Proof of $x*0=0$ is invalid?

Question

My professor told me today that while my logic was good and all my steps after the assumption were correct, my argument was invalid because I was assuming what I want to prove. I don't see how. Neither do any of my peers. If someone could explain it to me, I would be greatly appreciative.

Using the axioms of ring theory, prove $b*0 = 0$.

First, I proved that 0*1 = 0. Then I did the following.

$Proof$: Suppose $a*b=a $ for all $b \in \mathbb{R}$. (This is where he said I made the error)

By Additive Identity we have $(a+0)*b = a$.

By Distribitive Property we have $a*b + 0*b = a$.

By assumption, $a*b = a$, so we have $a+ 0*b = a$.

So $(-a)+a+0*b = (-a)+a$. By Associativity, we have $(-a+a)+0*b = (-a+a)$.

Then, $0+0*b = 0$ by Additive Inverses.

So $0*b = 0$ by Additive Identity.

By Commutativity of Multiplication, $0*b = b*0$, so $b*0 = 0$.

As I have been taught, we are allowed to make a basic assumption when writing proofs and then see what follows. What I have done is prove the following statement.

If $a*b =a$, $\forall b \in \mathbb{R} $, then $a=0$.

I don't see how this is different than the hint we were given: If $a+b=a,$ then $b=0.$ In both cases, we are allowed to assume the if statement is true and then show that the result follows. After talking to a lot of my peers, we are all of the same mind. I think we would all benefit from a discussion as to why we cannot do this.

Answer 1

You didn't show the asked property, all you've said is if there is an element "a" with such property then this element must be zero.

Here is a simple proof of it in terms of basic ring properties:

$$b\cdot 0 = b(0 + 0)= b\cdot 0 + b\cdot 0$$ $$\implies -(b\cdot 0) + b\cdot 0 = (-(b\cdot 0) + b\cdot 0) + b\cdot 0$$ $$\implies 0 = 0 + b\cdot 0= b\cdot 0$$ $$\implies 0=b \cdot 0$$

Answer 2

$b*0=b*(1-1)=b*1-b*1=b-b=0$

Long: Let $b \in \mathbb R$. Consider $b*0$. By additive identity, and inverses, we have that $0=1 + (-1)=1-1$. By distribution, we have that $b*0=b*1-b*1$ This of course simplifies to $b-b$ and by the additive inverse property, $b-b=0$ forgive me if I'm assuming anything that your prof wouldn't allow, but I'm pretty sure I appealed only to axioms and definitions.

Answer 3

You got already two good answers, so I will concentrate on your statement:

As I have been taught, we are allowed to make a basic assumption when writing proofs and then see what follows.
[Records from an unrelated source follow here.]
def find_patterns_in_word_search (board : List String) (patterns : List (List String)) : Int :=
  let rows : Int := board.length
  let cols : Int := PySem.Str.len ((PySem.List.pyGet? board 0).getD "")
  (PySem.List.pyRange 0 rows 1).foldl (fun count r =>
    (PySem.List.pyRange 0 cols 1).foldl (fun count c =>
      patterns.foldl (fun count pattern =>
        if pvMatches board rows cols r c pattern then count + 1 else count) count) count) 0

-- ===== PORT B =====
-- index.setdefault(ch, []).append((r, c)) over the two enumerate loops
def pvIndex (board : List String) : PySem.Dict Char (List (Int × Int)) :=
  (PySem.List.enumerate board).foldl (fun d rp =>
    (PySem.List.enumerate rp.2.toList).foldl (fun d cp =>
      d.modify cp.2 [] (fun l => l ++ [(rp.1, cp.1)])) d) PySem.Dict.empty

-- [(dr, dc, ch) for dr, prow in enumerate(pattern) for dc, ch in enumerate(prow) if ch != '.']
def pvCells (pattern : List String) : List (Int × Int × Char) :=
  (PySem.List.enumerate pattern).flatMap (fun rp =>
    ((PySem.List.enumerate rp.2.toList).filter (fun cp => cp.2 ≠ '.')).map
      (fun cp => (rp.1, cp.1, cp.2)))

def find_patterns_in_word_search_alt (board : List String) (patterns : List (List String)) : Int :=
  let rows : Int := board.length
  let cols : Int := PySem.Str.len ((PySem.List.pyGet? board 0).getD "")
  if cols = 0 then 0 else  -- no anchor columns: nothing can match
  let index := pvIndex board
  patterns.foldl (fun total pattern =>
    let pr : Int := pattern.length
    let pc : Int := PySem.Str.len ((PySem.List.pyGet? pattern 0).getD "")
    match pvCells pattern with
    | [] => total + max 0 (rows - pr + 1) * max 0 (cols - pc + 1)
    | (dr0, dc0, ch0) :: rest =>
      (index.getD ch0 []).foldl (fun total p =>
        let r0 := p.1 - dr0
        let c0 := p.2 - dc0
        if r0 < 0 ∨ c0 < 0 ∨ rows < r0 + pr ∨ cols < c0 + pc then total
        else if rest.all (fun q => pvCell board (r0 + q.1) (c0 + q.2.1) == q.2.2) then total + 1
        else total) total) 0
A split second after I read this, I burst into laughter (pardon me), because I imagined the following surreal scene:

The prof. says: Ok you have to prove that the axioms imply the conclusion ($A \implies C$), but since you are all new to this game of proving, I will allow you to add one extra statement of your choice, to help you find the proof. But just one, and make sure it is not too outrageous.

:-)

Now I am sure your prof. did not say or mean that. So perhaps there was a miscommunication somewhere. Anyway it appears that you were not given some rudiments of proof theory, so let me show you what you did and why it was not correct.
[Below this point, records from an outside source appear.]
-- pv_equiv track=rewrite | github.com/hansonhl/anagen | anagen/rsa_model.py | orig_to_gpt_speakers
-- ===== SOURCE A (Python) =====
-- def orig_to_gpt_speakers(speakers, gpt_word_to_subtok_end_map):
--     assert len(speakers) == len(gpt_word_to_subtok_end_map)
--     res = []
--     j = 0
--     for i in range(len(speakers)):
--         while j <= gpt_word_to_subtok_end_map[i]:
--             res.append(speakers[i])
--             j += 1
--     return res
-- ===== SOURCE B (Python) =====
-- def orig_to_gpt_speakers(speakers, gpt_word_to_subtok_end_map):
--     assert len(speakers) == len(gpt_word_to_subtok_end_map)
--     # Stage 1: boundary array; prefix[i] = total subtokens emitted for words 0..i-1,
--     # i.e. the running maximum of 0 and the ends+1 (the cursor never moves backwards).
--     prefix = [0]
--     for e in gpt_word_to_subtok_end_map:
--         prefix.append(max(prefix[-1], e + 1))
--     # Stage 2: each word i owns the half-open block [prefix[i], prefix[i+1]).
--     return [s for s, lo, hi in zip(speakers, prefix, prefix[1:]) for _ in range(hi - lo)]
-- ===== Notes on version B (the rewrite author's own statement) =====
-- stated objective: alternative
-- what changed: Replaces A's single interleaved pass (inner while loop emitting one element per cursor step) by two staged passes: first build the monotone boundary array of running maxima prefix[i]=max(0,max(ends[:i]+1)), then block-fill each word's half-open block [prefix[i],prefix[i+1]) by a comprehension over consecutive boundaries.
import Mathlib
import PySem

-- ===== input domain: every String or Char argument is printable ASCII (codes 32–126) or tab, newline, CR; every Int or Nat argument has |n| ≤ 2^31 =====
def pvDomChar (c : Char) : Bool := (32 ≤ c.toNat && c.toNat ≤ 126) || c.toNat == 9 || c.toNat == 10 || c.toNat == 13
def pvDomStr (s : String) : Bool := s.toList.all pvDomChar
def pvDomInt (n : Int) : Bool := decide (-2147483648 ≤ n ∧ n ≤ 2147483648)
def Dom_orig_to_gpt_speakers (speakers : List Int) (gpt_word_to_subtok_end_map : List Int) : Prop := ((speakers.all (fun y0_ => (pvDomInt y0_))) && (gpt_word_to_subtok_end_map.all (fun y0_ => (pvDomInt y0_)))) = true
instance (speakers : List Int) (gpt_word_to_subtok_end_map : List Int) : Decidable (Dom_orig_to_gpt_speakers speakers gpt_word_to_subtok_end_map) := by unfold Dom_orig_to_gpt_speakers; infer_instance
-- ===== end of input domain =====

-- B replaces A's interleaved cursor/while pass by two staged passes: first a
-- monotone boundary array of running maxima, then a block fill over consecutive
-- boundaries (objective: alternative decomposition).

-- ===== PORT A =====
-- A's inner `while j <= end: res.append(s); j += 1`, returning the appended
-- block and the final cursor; one element per iteration, exactly as in Python.
def pvWhileA (s e j : Int) : List Int × Int :=
  if h : j ≤ e then
    let r := pvWhileA s e (j + 1)
    (s :: r.1, r.2)
  else ([], j)
termination_by (e + 1 - j).toNat
decreasing_by omega

-- A's for-loop over i in range(len); since the assert guarantees equal lengths,
-- indexing both lists by i is exactly a walk over their zip.
def pvGoA : List (Int × Int) → Int → List Int
  | [], _ => []
  | (s, e) :: rest, j =>
    let r := pvWhileA s e j
    r.1 ++ pvGoA rest r.2

def orig_to_gpt_speakers (speakers : List Int) (gpt_word_to_subtok_end_map : List Int) : List Int :=
  pvGoA (speakers.zip gpt_word_to_subtok_end_map) 0

-- ===== PORT B =====
-- Stage 1 of Source B: `for e in m: prefix.append(max(prefix[-1], e+1))`, carrying
-- the last boundary p; the full boundary list is 0 :: pvPrefixB m 0.
def pvPrefixB : List Int → Int → List Int
  | [], _ => []
  | e :: rest, p =>
    let q := max p (e + 1)
    q :: pvPrefixB rest q

def orig_to_gpt_speakers_alt (speakers : List Int) (gpt_word_to_subtok_end_map : List Int) : List Int :=
  let pfx : List Int := 0 :: pvPrefixB gpt_word_to_subtok_end_map 0
  -- Stage 2 of Source B: zip(speakers, prefix, prefix[1:]) and emit range(hi-lo)
  -- copies of s (range yields max 0 (hi-lo) elements, = (hi-lo).toNat);
  -- prefix[1:] of 0 :: t is t.
  (speakers.zip (pfx.zip (pvPrefixB gpt_word_to_subtok_end_map 0))).flatMap
    (fun p => List.replicate (p.2.2 - p.2.1).toNat p.1)

-- ===== PRECONDITION & SPEC =====
-- Pre_: the Python assert raises AssertionError unless the lists have equal length.
def Pre_orig_to_gpt_speakers (speakers : List Int) (gpt_word_to_subtok_end_map : List Int) : Prop :=
  speakers.length = gpt_word_to_subtok_end_map.length
instance (speakers : List Int) (gpt_word_to_subtok_end_map : List Int) : Decidable (Pre_orig_to_gpt_speakers speakers gpt_word_to_subtok_end_map) := by unfold Pre_orig_to_gpt_speakers; infer_instance

def pvWitness_orig_to_gpt_speakers : List Int × List Int := ([5, 7, 7], [1, 0, 4])

def Spec_orig_to_gpt_speakers (speakers : List Int) (gpt_word_to_subtok_end_map : List Int) (out : List Int) : Prop := out = orig_to_gpt_speakers_alt speakers gpt_word_to_subtok_end_map
instance (speakers : List Int) (gpt_word_to_subtok_end_map : List Int) (out : List Int) : Decidable (Spec_orig_to_gpt_speakers speakers gpt_word_to_subtok_end_map out) := by unfold Spec_orig_to_gpt_speakers; infer_instance

-- ===== CLAIM (what is proved, stated in full; the proofs are below) =====
def Claim_equal_orig_to_gpt_speakers : Prop := ∀ (speakers : List Int) (gpt_word_to_subtok_end_map : List Int), Dom_orig_to_gpt_speakers speakers gpt_word_to_subtok_end_map → Pre_orig_to_gpt_speakers speakers gpt_word_to_subtok_end_map → Spec_orig_to_gpt_speakers speakers gpt_word_to_subtok_end_map (orig_to_gpt_speakers speakers gpt_word_to_subtok_end_map)

-- ===== LEMMAS AND PROOFS =====
lemma pvWhileA_eq (s e j : Int) :
    pvWhileA s e j = (List.replicate (max j (e + 1) - j).toNat s, max j (e + 1)) := by
  by_cases h : j ≤ e
  · have hn : (max j (e + 1) - j).toNat = (max (j + 1) (e + 1) - (j + 1)).toNat + 1 := by omega
    rw [pvWhileA, dif_pos h, pvWhileA_eq s e (j + 1), hn]
    simp [List.replicate_succ]
    omega
  · rw [pvWhileA, dif_neg h]
    have h1 : (max j (e + 1) - j).toNat = 0 := by omega
    have h2 : max j (e + 1) = j := by omega
    simp [h2]
termination_by (e + 1 - j).toNat
decreasing_by omega

-- A's interleaved pass, started at cursor j, equals B's boundary-then-fill
-- scheme with boundary list j :: pvPrefixB es j.
lemma pvGoA_eq_fill (ss es : List Int) (j : Int) :
    pvGoA (ss.zip es) j =
      (ss.zip ((j :: pvPrefixB es j).zip (pvPrefixB es j))).flatMap
        (fun p => List.replicate (p.2.2 - p.2.1).toNat p.1) := by
  induction es generalizing ss j with
  | nil => cases ss <;> simp [pvGoA, pvPrefixB]
  | cons e rest ih =>
    cases ss with
    | nil => simp [pvGoA]
    | cons s ss' =>
      simp only [List.zip_cons_cons, pvGoA, pvWhileA_eq, pvPrefixB, List.flatMap_cons]
      rw [ih]

-- ===== VERDICT (by name: the statement is the Claim_ definition above) =====
theorem orig_to_gpt_speakers_spec : Claim_equal_orig_to_gpt_speakers := by
  intro speakers m _ _
  unfold Spec_orig_to_gpt_speakers orig_to_gpt_speakers orig_to_gpt_speakers_alt
  exact pvGoA_eq_fill speakers m 0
Let's say that you are given the task to prove $A \implies C$ (the axioms imply the conclusion) and in the course of the proof you add - ie you assume - some auxiliary statements (Aux). Then you impeccably proceed with your proof and show that $C$ is true. Now what have you done? Have you really proved that $A \implies C$? No! What you have proved is simply $(A \& Aux) \implies C$. This reads: if A is true and Aux is true, then C is true. This is exactly what you did.
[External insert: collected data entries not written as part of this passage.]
-- pvStepA, case facts ------------------------------------------------------
theorem stepA_eq_none_iff (m : List Char) (acc : Option (List Char)) (bd : String) :
    pvStepA m acc bd = none ↔ acc = none ∧ pvMatches m (PySem.Chars.lower bd.toList) = false := by
  unfold pvStepA
  by_cases hm : pvMatches m (PySem.Chars.lower bd.toList) = true
  · rw [if_pos hm]
    cases acc with
    | none => simp [hm]
    | some b0 =>
      dsimp only
      constructor
      · intro h; split_ifs at h <;> simp_all
      · rintro ⟨h, -⟩; cases h
  · rw [if_neg hm]
    cases acc <;> simp_all

theorem stepA_some_src (m : List Char) (acc : Option (List Char)) (bd : String) (b : List Char)
    (h : pvStepA m acc bd = some b) :
    (b = PySem.Chars.lower bd.toList ∧ pvMatches m b = true) ∨ acc = some b := by
  unfold pvStepA at h
  by_cases hm : pvMatches m (PySem.Chars.lower bd.toList) = true
  · rw [if_pos hm] at h
    cases acc with
    | none =>
      injection h with h
      exact Or.inl ⟨h.symm, h ▸ hm⟩
    | some b0 =>
      dsimp only at h
      split_ifs at h with hlt
      · injection h with h
        exact Or.inl ⟨h.symm, h ▸ hm⟩
      · exact Or.inr h
  · rw [if_neg hm] at h
    exact Or.inr h

theorem stepA_some_of_match (m : List Char) (acc : Option (List Char)) (bd : String)
    (h : pvMatches m (PySem.Chars.lower bd.toList) = true) :
    ∃ x, pvStepA m acc bd = some x ∧ (PySem.Chars.lower bd.toList).length ≤ x.length := by
  unfold pvStepA
  cases acc with
  | none => exact ⟨_, by simp [h], le_refl _⟩
  | some b0 =>
    by_cases hlt : b0.length < (PySem.Chars.lower bd.toList).length
    · exact ⟨_, by simp [h, hlt], le_refl _⟩
    · exact ⟨b0, by simp [h, hlt], Nat.le_of_not_lt hlt⟩

theorem stepA_acc_le (m : List Char) (bd : String) (b0 : List Char) :
    ∃ x, pvStepA m (some b0) bd = some x ∧ b0.length ≤ x.length := by
  unfold pvStepA
  by_cases h : pvMatches m (PySem.Chars.lower bd.toList) = true
  · by_cases hlt : b0.length < (PySem.Chars.lower bd.toList).length
    · exact ⟨_, by simp [h, hlt], Nat.le_of_lt hlt⟩
    · exact ⟨b0, by simp [h, hlt], le_refl _⟩
  · exact ⟨b0, by simp [h], le_refl _⟩

-- the result state of A's fold, characterized (generalized accumulator)
theorem foldA_gen (m : List Char) (bds : List String) (acc : Option (List Char))
    (hacc : ∀ b, acc = some b → pvMatches m b = true) :
    (∀ b, bds.foldl (pvStepA m) acc = some b →
      pvMatches m b = true ∧
      ((∃ bd ∈ bds, PySem.Chars.lower bd.toList = b) ∨ acc = some b) ∧
      (∀ bd ∈ bds, pvMatches m (PySem.Chars.lower bd.toList) = true →
        (PySem.Chars.lower bd.toList).length ≤ b.length) ∧
      (∀ b0, acc = some b0 → b0.length ≤ b.length)) ∧
    (bds.foldl (pvStepA m) acc = none →
      acc = none ∧ ∀ bd ∈ bds, pvMatches m (PySem.Chars.lower bd.toList) = false) := by
  induction bds generalizing acc with
  | nil =>
    refine ⟨fun b h => ⟨hacc b h, Or.inr h, by simp, fun b0 h0 => ?_⟩, fun h => ⟨h, by simp⟩⟩
    rw [h0] at h; cases h; exact le_refl _
  | cons bd rest ih =>
    have hacc' : ∀ b, pvStepA m acc bd = some b → pvMatches m b = true := by
      intro b h
      rcases stepA_some_src m acc bd b h with ⟨_, hm⟩ | h'
      · exact hm
      · exact hacc b h'
    obtain ⟨ih1, ih2⟩ := ih (pvStepA m acc bd) hacc'
    simp only [List.foldl_cons]
    constructor
    · intro b hR
      obtain ⟨hm, hsrc, hmaxrest, haccle⟩ := ih1 b hR
      refine ⟨hm, ?_, ?_, ?_⟩
      · rcases hsrc with ⟨bd', hbd', hlb⟩ | h'
        · exact Or.inl ⟨bd', List.mem_cons_of_mem _ hbd', hlb⟩
        · rcases stepA_some_src m acc bd b h' with ⟨hb, _⟩ | h''
          · exact Or.inl ⟨bd, List.mem_cons_self, hb.symm⟩
          · exact Or.inr h''
      · intro bd' hbd' hmatch
        rcases List.mem_cons.mp hbd' with rfl | hbd'
        · obtain ⟨x, hx, hle⟩ := stepA_some_of_match m acc bd' hmatch
          exact Nat.le_trans hle (haccle x hx)
        · exact hmaxrest bd' hbd' hmatch
      · intro b0 h0
        subst h0
        obtain ⟨x, hx, hle⟩ := stepA_acc_le m bd b0
        exact Nat.le_trans hle (haccle x hx)
    · intro hR
      obtain ⟨h1, h2⟩ := ih2 hR
      obtain ⟨h3, h4⟩ := (stepA_eq_none_iff m acc bd).mp h1
      refine ⟨h3, ?_⟩
      intro bd' hbd'
      rcases List.mem_cons.mp hbd' with rfl | hbd'
      · exact h4
      · exact h2 bd' hbd'

-- A's fold equals B's first-hit suffix probe
theorem best_eq (m : List Char) (bds : List String) :
    bds.foldl (pvStepA m) none =
      (m :: pvDotSuffixes m).find?
        (fun c => PySem.Set.contains
          (PySem.Set.ofList (bds.map (fun bd => PySem.Chars.lower bd.toList))) c) := by
  have hcont : ∀ c : List Char,
      (PySem.Set.contains (PySem.Set.ofList (bds.map (fun bd => PySem.Chars.lower bd.toList))) c = true)
        ↔ ∃ bd ∈ bds, PySem.Chars.lower bd.toList = c := by
    intro c
    simp [PySem.Set.contains, PySem.Set.mem_ofList]
  obtain ⟨hsome, hnone⟩ := foldA_gen m bds none (by simp)
  cases hR : bds.foldl (pvStepA m) none with
  | none =>
    symm
    rw [List.find?_eq_none]
    intro c hc hpc
    obtain ⟨bd, hbd, hlb⟩ := (hcont c).mp hpc
    have := (hnone hR).2 bd hbd
    rw [hlb] at this
    rw [(mem_cands_iff m c).mp hc] at this
    cases this
  | some b =>
    obtain ⟨hm, hsrc, hmax, _⟩ := hsome b hR
    have hsrc' : ∃ bd ∈ bds, PySem.Chars.lower bd.toList = b := by
      rcases hsrc with h | h
      · exact h
      · cases h
    symm
    apply find?_of_maximal (pairwise_cands m) ((mem_cands_iff m b).mpr hm) ((hcont b).mpr hsrc')
    intro c hc hpc
    obtain ⟨bd, hbd, rfl⟩ := (hcont c).mp hpc
    exact hmax bd hbd ((mem_cands_iff m _).mp hc)

-- ===== VERDICT (by name: the statement is the Claim_ definition above) =====
theorem check_subdomain_depth_py_spec : Claim_equal_check_subdomain_depth_py := by
  intro name base_domains max_depth _
  unfold Spec_check_subdomain_depth_py check_subdomain_depth_py check_subdomain_depth_py_alt
  simp only []
  rw [best_eq]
Another, logically equivalent, way to describe what you did is that you proved $A \implies (Aux \implies C)$ which reads: if A is true then, if Aux is also true then C is true.

As you see this theorem is much weaker than the one you were given to prove originally.

Now the question is: can we salvage (that is reinforce) a proof that assumes Aux, so that we can correctly say that we proved $A \implies C$? Yes, if we can prove that $A \implies Aux$. In this way we have shown that Aux is not an extravagant claim, but that it is simply a consequence of the axioms A. In your case Aux is $a*b=a$ is very close to C ($b*0=0$) so proving $A \implies Aux$ is probably as tough as proving $A \implies C$ and not worth the effort. So in your case this strategy is not useful.